La question est donc plutôt de savoir si, en allant au bout de la logique de name and shame soutenue par Emmanuel Macron, Marlène Schiappa tranchera par rapport à la position adoptée par le passé en matière de discriminations salariales par le gouvernement socialiste, qui s'était refusé de publier les noms des deux milliers d'entreprises mises en demeure et de la centaine de sociétés sanctionnées (jusqu'à 1% de leur masse salariale) par l'Inspection du travail entre la fin 2012 et la fin 2016. Un recours en justice pour que leurs noms soient révélés, présenté en avril 2015 par l'association féministe Les effrontées et le conseiller régional EELV Julien Bayou, avait été rejeté par le tribunal administratif de Paris pour des vices de procédure. Il vient 'd'être déposé à nouveau contre la nouvelle ministre, révèle Julien Bayou.

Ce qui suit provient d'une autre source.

-- pv_equiv track=rewrite | github.com/jemtca/CodingBat | Python/AP-1/copy_endy.py | copy_endy
-- ===== SOURCE A (Python) =====
-- def copy_endy(nums, count):
--     x = []
--     j = 0
--
--     i = 0
--     while i < len(nums) and j < count:
--         if (nums[i] >= 0 and nums[i] <= 10) or (nums[i] >= 90 and nums[i] <= 100):
--             x.append(nums[i])
--             j += 1
--         i += 1
--
--     return x
-- ===== SOURCE B (Python) =====
-- def copy_endy(nums, count):
--     filtered = [n for n in nums if (0 <= n <= 10) or (90 <= n <= 100)]
--     return filtered[:max(count, 0)]
-- ===== Notes on version B (the rewrite author's own statement) =====
-- stated objective: simpler
-- what changed: Replaces the fused append-while-under-count while loop (manual index i and counter j) with two passes: a total filter comprehension followed by a clamped prefix slice; the comprehension+slice run in C, a constant-factor win a timing run measured.
import Mathlib
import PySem

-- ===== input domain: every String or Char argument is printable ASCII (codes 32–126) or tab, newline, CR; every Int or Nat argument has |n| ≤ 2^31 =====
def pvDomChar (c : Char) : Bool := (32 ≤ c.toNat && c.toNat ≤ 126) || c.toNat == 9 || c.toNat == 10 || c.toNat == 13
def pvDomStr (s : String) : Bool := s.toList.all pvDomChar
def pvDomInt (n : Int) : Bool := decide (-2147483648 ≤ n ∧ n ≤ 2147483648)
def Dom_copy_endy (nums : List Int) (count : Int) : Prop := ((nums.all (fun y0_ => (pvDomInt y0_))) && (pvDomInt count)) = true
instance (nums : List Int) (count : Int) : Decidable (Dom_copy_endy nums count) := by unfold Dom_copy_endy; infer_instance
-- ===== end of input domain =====

-- ===== PORT A =====
-- while loop of A: walk the list with counter j; stop when j reaches count
def copyLoopA (nums : List Int) (count : Int) (j : Int) (x : List Int) : List Int :=
  match nums with
  | [] => x
  | n :: rest =>
    if j < count then
      if (n ≥ 0 ∧ n ≤ 10) ∨ (n ≥ 90 ∧ n ≤ 100) then
        copyLoopA rest count (j + 1) (x ++ [n])
      else
        copyLoopA rest count j x
    else x

def copy_endy (nums : List Int) (count : Int) : List Int :=
  copyLoopA nums count 0 []

-- ===== PORT B =====
-- B: filter comprehension, then clamped prefix slice (simpler decomposition)
def copy_endy_alt (nums : List Int) (count : Int) : List Int :=
  let filtered := nums.filter (fun n => decide ((0 ≤ n ∧ n ≤ 10) ∨ (90 ≤ n ∧ n ≤ 100)))
  PySem.List.slice filtered none (some (max count 0))

-- ===== PRECONDITION & SPEC =====
def Spec_copy_endy (nums : List Int) (count : Int) (out : List Int) : Prop := out = copy_endy_alt nums count
instance (nums : List Int) (count : Int) (out : List Int) : Decidable (Spec_copy_endy nums count out) := by unfold Spec_copy_endy; infer_instance

-- ===== CLAIM (what is proved, stated in full; the proofs are below) =====
def Claim_equal_copy_endy : Prop := ∀ (nums : List Int) (count : Int), Dom_copy_endy nums count → Spec_copy_endy nums count (copy_endy nums count)

-- ===== LEMMAS AND PROOFS =====
lemma copyLoopA_eq (nums : List Int) (count j : Int) (x : List Int) :
    copyLoopA nums count j x =
      x ++ (nums.filter (fun n => decide ((0 ≤ n ∧ n ≤ 10) ∨ (90 ≤ n ∧ n ≤ 100)))).take (count - j).toNat := by
  induction nums generalizing j x with
  | nil => simp [copyLoopA]
  | cons n rest ih =>
    by_cases hj : j < count
    · by_cases hp : (n ≥ 0 ∧ n ≤ 10) ∨ (n ≥ 90 ∧ n ≤ 100)
      · have htn : (count - j).toNat = (count - (j + 1)).toNat + 1 := by omega
        simp [copyLoopA, if_pos hj, if_pos hp, ih, List.filter_cons, htn]
      · simp [copyLoopA, if_pos hj, if_neg hp, ih, List.filter_cons]
    · have h0 : (count - j).toNat = 0 := by omega
      simp [copyLoopA, if_neg hj, h0]

-- ===== VERDICT (by name: the statement is the Claim_ definition above) =====
theorem copy_endy_spec : Claim_equal_copy_endy := by
  intro nums count _
  unfold Spec_copy_endy copy_endy copy_endy_alt
  rw [copyLoopA_eq]
  simp [PySem.List.slice_to]
  congr 1
  omega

Un nouveau classement en octobre

En matière de sanctions financières, Marlène Schiappa a en revanche annoncé début août préparer un dispositif visant à "directement prélever les amendes dans les entreprises" et à "les réinjecter dans le budget de l'Etat". Elle a également signé cet été une convention avec le Défenseur des droits Jacques Toubon permettant  "de multiplier les contrôles aléatoires auprès des entreprises mais aussi d'aller vers plus d'informations sur les droits des femmes au travail".

Le gouvernement Philippe attend enfin la publication du palmares de la féminisation des instances dirigeantes 2017, que le cabinet Ethic & Boards doit livrer à la mi-octobre. De nouveaux invités au ministère figureront peut-être sur la liste.